-- pv_equiv track=rewrite | github.com/raeez/chiral-bar-cobar | compute/lib/stable_graph_enumeration.py | _edge_automorphism_factor
-- ===== SOURCE A (Python) =====
-- from typing import Dict, List, Tuple, Optional, Set
-- from math import factorial
-- from collections import Counter
--
-- def _edge_automorphism_factor(edges: Tuple[Tuple[int, int], ...],
--                               vertex_perm: Tuple[int, ...]) -> int:
--     """Count edge-level automorphisms compatible with a vertex permutation.
--
--     Given that vertex_perm maps the edge multiset to itself, count the number
--     of ways to match the mapped edges to the original edges, including:
--       - Permutations of parallel edges between the same vertex pair
--       - Self-loop half-edge flips (each self-loop contributes a factor of 2)
--     """
--     # Normalize edges under the vertex permutation
--     mapped = []
--     for v1, v2 in edges:
--         a, b = vertex_perm[v1], vertex_perm[v2]
--         mapped.append((min(a, b), max(a, b)))
--
--     # Group original edges by their (v1, v2) pair
--     original_groups: Dict[Tuple[int, int], int] = Counter(edges)
--     mapped_groups: Dict[Tuple[int, int], int] = Counter(mapped)
--
--     # The mapped groups must equal the original groups (already checked by caller)
--     if original_groups != mapped_groups:
--         return 0
--
--     # For each edge group, the mapped edges must be matched to original edges.
--     # For a group of k parallel edges between (a, b):
--     #   - k! permutations of the edges
--     #   - If a == b (self-loops), each loop can also be flipped: 2^k
--     factor = 1
--     for (a, b), k in original_groups.items():
--         # The vertex perm maps this group to itself (since mapped_groups == original_groups).
--         # We need to find how many ways the k mapped edges can be assigned to the k
--         # original edges. This depends on whether the vertex perm fixes or swaps a and b.
--         #
--         # If vertex_perm maps (a,b) to (a,b) [same pair], then any permutation
--         # of the k edges works: k! ways.
--         # The flip factor for self-loops is independent.
--         factor *= factorial(k)
--         if a == b:
--             factor *= (2 ** k)
--
--     return factor
-- ===== SOURCE B (Python) =====
-- from math import factorial
--
-- def _edge_automorphism_factor(edges, vertex_perm):
--     # Sort-and-compare instead of hash counting: the sorted normalized mapped
--     # list must equal the sorted original edge list; then one run-length scan
--     # over the sorted originals multiplies in factorial(k) (and 2**k for loops).
--     mapped = sorted(
--         (vertex_perm[v1], vertex_perm[v2]) if vertex_perm[v1] <= vertex_perm[v2]
--         else (vertex_perm[v2], vertex_perm[v1])
--         for v1, v2 in edges)
--     orig = sorted(edges)
--     if mapped != orig:
--         return 0
--     factor = 1
--     while orig:
--         e = orig[0]
--         k = 1
--         while k < len(orig) and orig[k] == e:
--             k += 1
--         factor *= factorial(k)
--         if e[0] == e[1]:
--             factor *= 2 ** k
--         orig = orig[k:]
--     return factor
-- ===== Notes on version B (the rewrite author's own statement) =====
-- stated objective: alternative
-- what changed: Replaces the two Counter hash maps and dict-equality test by sorting both the normalized mapped list and the original edge list, comparing the sorted lists, and computing the factor by a single run-length scan over the sorted originals instead of iterating dict items.
import Mathlib
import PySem
-- pv_equiv track=rewrite | github.com/kasheen8/TPR | math_module_lab2.py | set_of_majorant
-- ===== SOURCE A (Python) =====
-- def set_of_majorant(matrix): #возвращает множество мажорант
--     size = len(matrix)
--     array_of_majorant = []
--     for j in range(size):
--         Majorant = True
--         for i in range(size):
--             if matrix[i][j] == 1:
--                 Majorant = False
--         if Majorant:
--             array_of_majorant.append(j+1)
--     return array_of_majorant
-- ===== SOURCE B (Python) =====
-- def set_of_majorant(matrix):
--     size = len(matrix)
--     seen = set()
--     for i in range(size):
--         for j in range(size):
--             if matrix[i][j] == 1:
--                 seen.add(j)
--     return [j + 1 for j in range(size) if j not in seen]
-- ===== Notes on version B (the rewrite author's own statement) =====
-- stated objective: alternative
-- what changed: Replaces the per-column flag with a single row-major pass that collects the set of column indices containing a 1, then emits the missing columns by a comprehension; the loop nesting is inverted and the maintained state is a set instead of a boolean flag.
import Mathlib
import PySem

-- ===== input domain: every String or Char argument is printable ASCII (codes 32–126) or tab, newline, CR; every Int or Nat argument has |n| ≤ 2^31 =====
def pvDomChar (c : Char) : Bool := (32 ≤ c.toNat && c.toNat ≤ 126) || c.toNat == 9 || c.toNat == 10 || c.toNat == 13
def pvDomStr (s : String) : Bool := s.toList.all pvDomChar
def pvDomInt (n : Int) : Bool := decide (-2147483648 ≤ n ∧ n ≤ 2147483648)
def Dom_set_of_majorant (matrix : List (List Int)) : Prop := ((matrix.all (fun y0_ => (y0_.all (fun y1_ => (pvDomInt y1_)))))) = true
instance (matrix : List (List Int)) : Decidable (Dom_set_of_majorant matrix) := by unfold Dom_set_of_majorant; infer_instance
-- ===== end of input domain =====

-- Alternative decomposition: B makes one row-major pass collecting the set of columns that contain
-- a 1, then lists the missing columns; same O(n^2) cost, different traversal and maintained state.
-- ===== PORT A =====
def set_of_majorant (matrix : List (List Int)) : List Int :=
  let size : Int := matrix.length
  (PySem.List.pyRange 0 size 1).foldl (fun acc j =>
    let maj := (PySem.List.pyRange 0 size 1).foldl (fun m i =>
      if PySem.List.pyGetD (PySem.List.pyGetD matrix i []) j 0 = 1 then false else m) true
    if maj then acc ++ [j + 1] else acc) []

-- ===== PORT B =====
def set_of_majorant_alt (matrix : List (List Int)) : List Int :=
  let size : Int := matrix.length
  let seen : PySem.Set Int :=
    (PySem.List.pyRange 0 size 1).foldl (fun s i =>
      (PySem.List.pyRange 0 size 1).foldl (fun s j =>
        if PySem.List.pyGetD (PySem.List.pyGetD matrix i []) j 0 = 1 then PySem.Set.add s j else s) s)
      PySem.Set.empty
  ((PySem.List.pyRange 0 size 1).filter (fun j => !(PySem.Set.contains seen j))).map (fun j => j + 1)

-- ===== PRECONDITION & SPEC =====
-- Pre_ excludes ragged matrices (some row shorter than the matrix), on which both A and B raise IndexError.
def Pre_set_of_majorant (matrix : List (List Int)) : Prop :=
  ∀ row ∈ matrix, matrix.length ≤ row.length
instance (matrix : List (List Int)) : Decidable (Pre_set_of_majorant matrix) := by
  unfold Pre_set_of_majorant; infer_instance
def pvWitness_set_of_majorant : List (List Int) := [[0, 1], [2, 0]]
def Spec_set_of_majorant (matrix : List (List Int)) (out : List Int) : Prop := out = set_of_majorant_alt matrix
instance (matrix : List (List Int)) (out : List Int) : Decidable (Spec_set_of_majorant matrix out) := by unfold Spec_set_of_majorant; infer_instance

-- ===== CLAIM (what is proved, stated in full; the proofs are below) =====
def Claim_equal_set_of_majorant : Prop := ∀ (matrix : List (List Int)), Dom_set_of_majorant matrix → Pre_set_of_majorant matrix → Spec_set_of_majorant matrix (set_of_majorant matrix)

-- ===== LEMMAS AND PROOFS =====
theorem flag_foldl_false (p : Int → Prop) [DecidablePred p] (l : List Int) :
    l.foldl (fun m i => if p i then false else m) false = false := by
  induction l with
  | nil => rfl
  | cons x xs ih => rw [List.foldl_cons]; split_ifs <;> exact ih

theorem flag_foldl (p : Int → Prop) [DecidablePred p] (l : List Int) (b : Bool) :
    l.foldl (fun m i => if p i then false else m) b = (b && !(l.any fun i => decide (p i))) := by
  induction l generalizing b with
  | nil => simp
  | cons x xs ih =>
    rw [List.foldl_cons]
    by_cases h : p x
    · rw [if_pos h, flag_foldl_false p xs]
      simp [h]
    · rw [if_neg h, ih]
      simp [h]

theorem seen_foldl_inner (cell : Int → Prop) [DecidablePred cell] (l : List Int) (s : PySem.Set Int) (x : Int) :
    x ∈ l.foldl (fun s j => if cell j then PySem.Set.add s j else s) s ↔
      x ∈ s ∨ (x ∈ l ∧ cell x) := by
  induction l generalizing s with
  | nil => simp
  | cons y ys ih =>
    by_cases h : cell y
    · simp only [List.foldl_cons, h, if_pos]
      rw [ih]
      simp only [PySem.Set.mem_add, List.mem_cons]
      constructor
      · rintro ((hs | rfl) | ⟨hm, hc⟩)
        · exact Or.inl hs
        · exact Or.inr ⟨Or.inl rfl, h⟩
        · exact Or.inr ⟨Or.inr hm, hc⟩
      · rintro (hs | ⟨(rfl | hm), hc⟩)
        · exact Or.inl (Or.inl hs)
        · exact Or.inl (Or.inr rfl)
        · exact Or.inr ⟨hm, hc⟩
    · simp only [List.foldl_cons, h, if_neg, not_false_iff]
      rw [ih]
      simp only [List.mem_cons]
      constructor
      · rintro (hs | ⟨hm, hc⟩)
        · exact Or.inl hs
        · exact Or.inr ⟨Or.inr hm, hc⟩
      · rintro (hs | ⟨(rfl | hm), hc⟩)
        · exact Or.inl hs
        · exact absurd hc (by simp [h])
        · exact Or.inr ⟨hm, hc⟩

theorem seen_foldl_outer (cell : Int → Int → Prop) [inst : ∀ i j, Decidable (cell i j)] (rows : List Int) (cols : List Int)
    (s : PySem.Set Int) (x : Int) :
    x ∈ rows.foldl (fun s i =>
        cols.foldl (fun s j => if cell i j then PySem.Set.add s j else s) s) s ↔
      x ∈ s ∨ ∃ i ∈ rows, x ∈ cols ∧ cell i x := by
  induction rows generalizing s with
  | nil => simp
  | cons r rs ih =>
    simp only [List.foldl_cons]
    rw [ih, seen_foldl_inner]
    constructor
    · rintro ((hs | ⟨hm, hc⟩) | ⟨i, hi, hm, hc⟩)
      · exact Or.inl hs
      · exact Or.inr ⟨r, List.mem_cons_self .., hm, hc⟩
      · exact Or.inr ⟨i, List.mem_cons_of_mem _ hi, hm, hc⟩
    · rintro (hs | ⟨i, hi, hm, hc⟩)
      · exact Or.inl (Or.inl hs)
      · rcases List.mem_cons.mp hi with rfl | hi
        · exact Or.inl (Or.inr ⟨hm, hc⟩)
        · exact Or.inr ⟨i, hi, hm, hc⟩

-- ===== VERDICT (by name: the statement is the Claim_ definition above) =====
theorem set_of_majorant_spec : Claim_equal_set_of_majorant := by
  intro matrix _ _
  unfold Spec_set_of_majorant set_of_majorant set_of_majorant_alt
  simp only
  rw [PySem.List.foldl_append_if]
  simp only [List.nil_append]
  congr 1
  apply List.filter_congr
  intro j hj
  rw [flag_foldl (fun i => PySem.List.pyGetD (PySem.List.pyGetD matrix i []) j 0 = 1)]
  simp only [Bool.true_and]
  congr 1
  rw [Bool.eq_iff_iff, List.any_eq_true]
  simp only [decide_eq_true_eq, PySem.Set.contains, List.contains_iff_mem]
  rw [seen_foldl_outer (fun i j => PySem.List.pyGetD (PySem.List.pyGetD matrix i []) j 0 = 1)]
  simp [hj]
-- pv_equiv track=rewrite | github.com/JoaoLMPereira/acx-acronym-expander | acrodisam/DatasetParsers/process_tokens_and_bio_tags.py | biouless_to_bio
-- ===== SOURCE A (Python) =====
-- def biouless_to_bio(tags):
--     """Receives a list with tags of type "U-long","U-short" or "O" and transforms it into a list of BIO tags.
--
--     The BIO tag format is comprised of three tags: "B"(beginning), "I"(inside), "O"(outside).
--
--     For example:
--         input list: ["U-long","U-long","U-long","O","O","U-short","U-short","U-short","O"]
--         output list: ["B-long","I-long","I-long","O","O","B-short","I-short","I-short","O"]
--
--     Args:
--         tags (list): a list of tags that are in the BIOUL format
--
--     Returns:
--         list: a list of tags derived from the input list. The list returned contains BIO tags.
--     """
--     fixed = []
--     cont = None
--     for tag in tags:
--         if tag == "O":
--             fixed.append(tag)
--             cont = None
--         else:
--             if cont == tag:
--                 fixed.append(tag.replace("U", "I"))
--             else:
--                 fixed.append(tag.replace("U", "B"))
--                 cont = tag
--     return fixed
-- ===== SOURCE B (Python) =====
-- def biouless_to_bio(tags):
--     """Convert BIOUL-style tags to BIO tags, run by run.
--
--     Splits the input into maximal runs of identical tags with a two-pointer
--     scan; an "O" run is copied as is, any other run becomes one
--     tag.replace("U", "B") followed by tag.replace("U", "I") for the rest.
--     """
--     out = []
--     i = 0
--     n = len(tags)
--     while i < n:
--         tag = tags[i]
--         j = i + 1
--         while j < n and tags[j] == tag:
--             j += 1
--         run = j - i
--         if tag == "O":
--             out += ["O"] * run
--         else:
--             out += [tag.replace("U", "B")] + [tag.replace("U", "I")] * (run - 1)
--         i = j
--     return out
-- ===== Notes on version B (the rewrite author's own statement) =====
-- stated objective: alternative
-- what changed: Replaces A's single element-wise pass with a carried 'cont' state by a two-pointer scan over maximal runs of identical tags, emitting each run's output as a block.
import Mathlib
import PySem

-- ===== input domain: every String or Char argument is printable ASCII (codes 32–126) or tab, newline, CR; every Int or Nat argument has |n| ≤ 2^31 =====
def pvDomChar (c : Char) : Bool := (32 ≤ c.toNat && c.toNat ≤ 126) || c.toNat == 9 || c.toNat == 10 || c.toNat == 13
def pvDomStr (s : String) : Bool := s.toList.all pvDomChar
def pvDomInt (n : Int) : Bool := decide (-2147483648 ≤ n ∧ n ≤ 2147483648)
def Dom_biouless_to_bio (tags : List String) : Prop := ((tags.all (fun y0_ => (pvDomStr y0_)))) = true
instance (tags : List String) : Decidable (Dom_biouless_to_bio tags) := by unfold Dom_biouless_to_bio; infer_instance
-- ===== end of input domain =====

-- B replaces A's element-wise pass with carried state by a run-based two-pointer scan (objective: alternative).

-- ===== PORT A =====
-- A: one fold over the tags carrying (fixed, cont); pvStepA is the loop body.
def pvStepA (st : List String × Option String) (tag : String) : List String × Option String :=
  if tag == "O" then (st.1 ++ [tag], none)
  else if st.2 == some tag then (st.1 ++ [PySem.Str.replace tag "U" "I"], st.2)
  else (st.1 ++ [PySem.Str.replace tag "U" "B"], some tag)

def biouless_to_bio (tags : List String) : List String :=
  (tags.foldl pvStepA ([], none)).1

-- ===== PORT B =====
-- B: split off the maximal run of the head tag (the inner `while j < n and tags[j] == tag`
-- two-pointer scan = takeWhile/dropWhile on the remaining suffix), emit its block, recurse on the rest.
def biouless_to_bio_alt (tags : List String) : List String :=
  match tags with
  | [] => []
  | t :: rest =>
      let m := (rest.takeWhile (· == t)).length
      let tail := rest.dropWhile (· == t)
      (if t == "O" then List.replicate (m + 1) "O"
       else PySem.Str.replace t "U" "B" :: List.replicate m (PySem.Str.replace t "U" "I"))
      ++ biouless_to_bio_alt tail
termination_by tags.length
decreasing_by
  have := List.length_dropWhile_le (· == t) rest
  simp only [List.length_cons]
  omega

-- ===== PRECONDITION & SPEC =====
def Spec_biouless_to_bio (tags : List String) (out : List String) : Prop := out = biouless_to_bio_alt tags
instance (tags : List String) (out : List String) : Decidable (Spec_biouless_to_bio tags out) := by unfold Spec_biouless_to_bio; infer_instance

-- ===== CLAIM (what is proved, stated in full; the proofs are below) =====
def Claim_equal_biouless_to_bio : Prop := ∀ (tags : List String), Dom_biouless_to_bio tags → Spec_biouless_to_bio tags (biouless_to_bio tags)

-- ===== LEMMAS AND PROOFS =====

-- A's loop body, as a structural recursion on (cont, remaining tags), emitting only the new output.
def aBio : Option String → List String → List String
  | _, [] => []
  | cont, t :: rest =>
      if t == "O" then "O" :: aBio none rest
      else if cont == some t then PySem.Str.replace t "U" "I" :: aBio (some t) rest
      else PySem.Str.replace t "U" "B" :: aBio (some t) rest

-- A's fold appends aBio's output to the accumulator.
theorem foldl_eq_aBio (l : List String) (acc : List String) (cont : Option String) :
    (l.foldl pvStepA (acc, cont)).1 = acc ++ aBio cont l := by
  induction l generalizing acc cont with
  | nil => simp [aBio]
  | cons t rest ih =>
      rw [List.foldl_cons]
      by_cases hO : t = "O"
      · subst hO
        have hstep : pvStepA (acc, cont) "O" = (acc ++ ["O"], none) := by simp [pvStepA]
        rw [hstep, ih]; simp [aBio]
      · by_cases hc : cont = some t
        · subst hc
          have hstep : pvStepA (acc, some t) t
              = (acc ++ [PySem.Str.replace t "U" "I"], some t) := by simp [pvStepA, hO]
          rw [hstep, ih]; simp [aBio, hO]
        · have hstep : pvStepA (acc, cont) t
              = (acc ++ [PySem.Str.replace t "U" "B"], some t) := by simp [pvStepA, hO, hc]
          rw [hstep, ih]; simp [aBio, hO, hc]

-- After a maximal run of t, the head of the rest differs from t, so cont = some t is inert.
theorem aBio_cont_irrel (t : String) (l : List String) (h : ∀ u, l.head? = some u → u ≠ t) :
    aBio (some t) l = aBio none l := by
  cases l with
  | nil => rfl
  | cons u xs =>
      have hut : u ≠ t := h u rfl
      by_cases hO : u = "O"
      · subst hO; simp [aBio]
      · simp [aBio, hO, Ne.symm hut]

-- aBio consumes a run of "O"s one by one.
theorem aBio_O_run (m : ℕ) (l : List String) :
    aBio none (List.replicate m "O" ++ l) = List.replicate m "O" ++ aBio none l := by
  induction m with
  | zero => simp
  | succ k ih => simp [List.replicate_succ, aBio, ih]

-- aBio with cont = some t consumes a run of t (t ≠ "O") as "I"-tags.
theorem aBio_run (t : String) (ht : t ≠ "O") (m : ℕ) (l : List String) :
    aBio (some t) (List.replicate m t ++ l)
      = List.replicate m (PySem.Str.replace t "U" "I") ++ aBio (some t) l := by
  induction m with
  | zero => simp
  | succ k ih => simp [List.replicate_succ, aBio, ht, ih]

-- B's run decomposition computes aBio, by strong induction on a length bound.
theorem alt_eq_aBio_bounded : ∀ (n : ℕ) (tags : List String), tags.length ≤ n →
    biouless_to_bio_alt tags = aBio none tags := by
  intro n
  induction n with
  | zero =>
      intro tags h
      have : tags = [] := List.eq_nil_of_length_eq_zero (Nat.le_zero.mp h)
      subst this
      rw [biouless_to_bio_alt]; rfl
  | succ k ih =>
      intro tags h
      cases tags with
      | nil => rw [biouless_to_bio_alt]; rfl
      | cons t rest =>
          rw [biouless_to_bio_alt]
          set m := (rest.takeWhile (· == t)).length with hm
          set tail := rest.dropWhile (· == t) with htl
          have hrep : rest.takeWhile (· == t) = List.replicate m t := by
            rw [List.eq_replicate_iff]
            refine ⟨rfl, fun b hb => ?_⟩
            have := List.mem_takeWhile_imp hb
            simpa [beq_iff_eq] using this
          have hsplit : rest = List.replicate m t ++ tail := by
            conv_lhs => rw [← List.takeWhile_append_dropWhile (p := (· == t)) (l := rest)]
            rw [hrep]
          have hlen : tail.length ≤ k := by
            have h1 : tail.length ≤ rest.length := by rw [htl]; exact List.length_dropWhile_le _ rest
            simp only [List.length_cons] at h
            omega
          have hhead : ∀ u, tail.head? = some u → u ≠ t := by
            intro u hu
            have : ¬ ((u == t) = true) := by
              cases htail : tail with
              | nil => simp [htail] at hu
              | cons v vs =>
                  have hv := List.head_dropWhile_not (p := (· == t)) (l := rest)
                    (by rw [← htl, htail]; simp)
                  rw [htail] at hu
                  simp at hu
                  subst hu
                  simpa [← htl, htail] using hv
            simpa [beq_iff_eq] using this
          rw [ih tail hlen]
          by_cases hO : t = "O"
          · subst hO
            simp only [beq_self_eq_true, if_true]
            rw [hsplit, List.replicate_succ, List.cons_append]
            show List.replicate (m+1) "O" ++ aBio none tail = aBio none ("O" :: (List.replicate m "O" ++ tail))
            simp [aBio, List.replicate_succ, aBio_O_run]
          · simp only [beq_iff_eq, hO, if_false]
            rw [hsplit]
            show _ = aBio none (t :: (List.replicate m t ++ tail))
            have hnone : ((none : Option String) == some t) = false := rfl
            simp only [aBio, beq_iff_eq, hO, if_false, hnone, Bool.false_eq_true, List.cons_append]
            rw [aBio_run t hO m tail, aBio_cont_irrel t tail hhead]

-- ===== VERDICT (by name: the statement is the Claim_ definition above) =====
theorem biouless_to_bio_spec : Claim_equal_biouless_to_bio := by
  intro tags _
  show biouless_to_bio tags = biouless_to_bio_alt tags
  rw [biouless_to_bio, foldl_eq_aBio, alt_eq_aBio_bounded tags.length tags le_rfl]
  simp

◆ **Your instructions**
All lines above from the line with "def set_of_majorant_alt (matrix" through the line with "theorem flag_foldl_false (p", both included, are to be set down exactly, with nothing else.

◆ **Task output**
def set_of_majorant_alt (matrix : List (List Int)) : List Int :=
  let size : Int := matrix.length
  let seen : PySem.Set Int :=
    (PySem.List.pyRange 0 size 1).foldl (fun s i =>
      (PySem.List.pyRange 0 size 1).foldl (fun s j =>
        if PySem.List.pyGetD (PySem.List.pyGetD matrix i []) j 0 = 1 then PySem.Set.add s j else s) s)
      PySem.Set.empty
  ((PySem.List.pyRange 0 size 1).filter (fun j => !(PySem.Set.contains seen j))).map (fun j => j + 1)

-- ===== PRECONDITION & SPEC =====
-- Pre_ excludes ragged matrices (some row shorter than the matrix), on which both A and B raise IndexError.
def Pre_set_of_majorant (matrix : List (List Int)) : Prop :=
  ∀ row ∈ matrix, matrix.length ≤ row.length
instance (matrix : List (List Int)) : Decidable (Pre_set_of_majorant matrix) := by
  unfold Pre_set_of_majorant; infer_instance
def pvWitness_set_of_majorant : List (List Int) := [[0, 1], [2, 0]]
def Spec_set_of_majorant (matrix : List (List Int)) (out : List Int) : Prop := out = set_of_majorant_alt matrix
instance (matrix : List (List Int)) (out : List Int) : Decidable (Spec_set_of_majorant matrix out) := by unfold Spec_set_of_majorant; infer_instance

-- ===== CLAIM (what is proved, stated in full; the proofs are below) =====
def Claim_equal_set_of_majorant : Prop := ∀ (matrix : List (List Int)), Dom_set_of_majorant matrix → Pre_set_of_majorant matrix → Spec_set_of_majorant matrix (set_of_majorant matrix)

-- ===== LEMMAS AND PROOFS =====
theorem flag_foldl_false (p : Int → Prop) [DecidablePred p] (l : List Int) :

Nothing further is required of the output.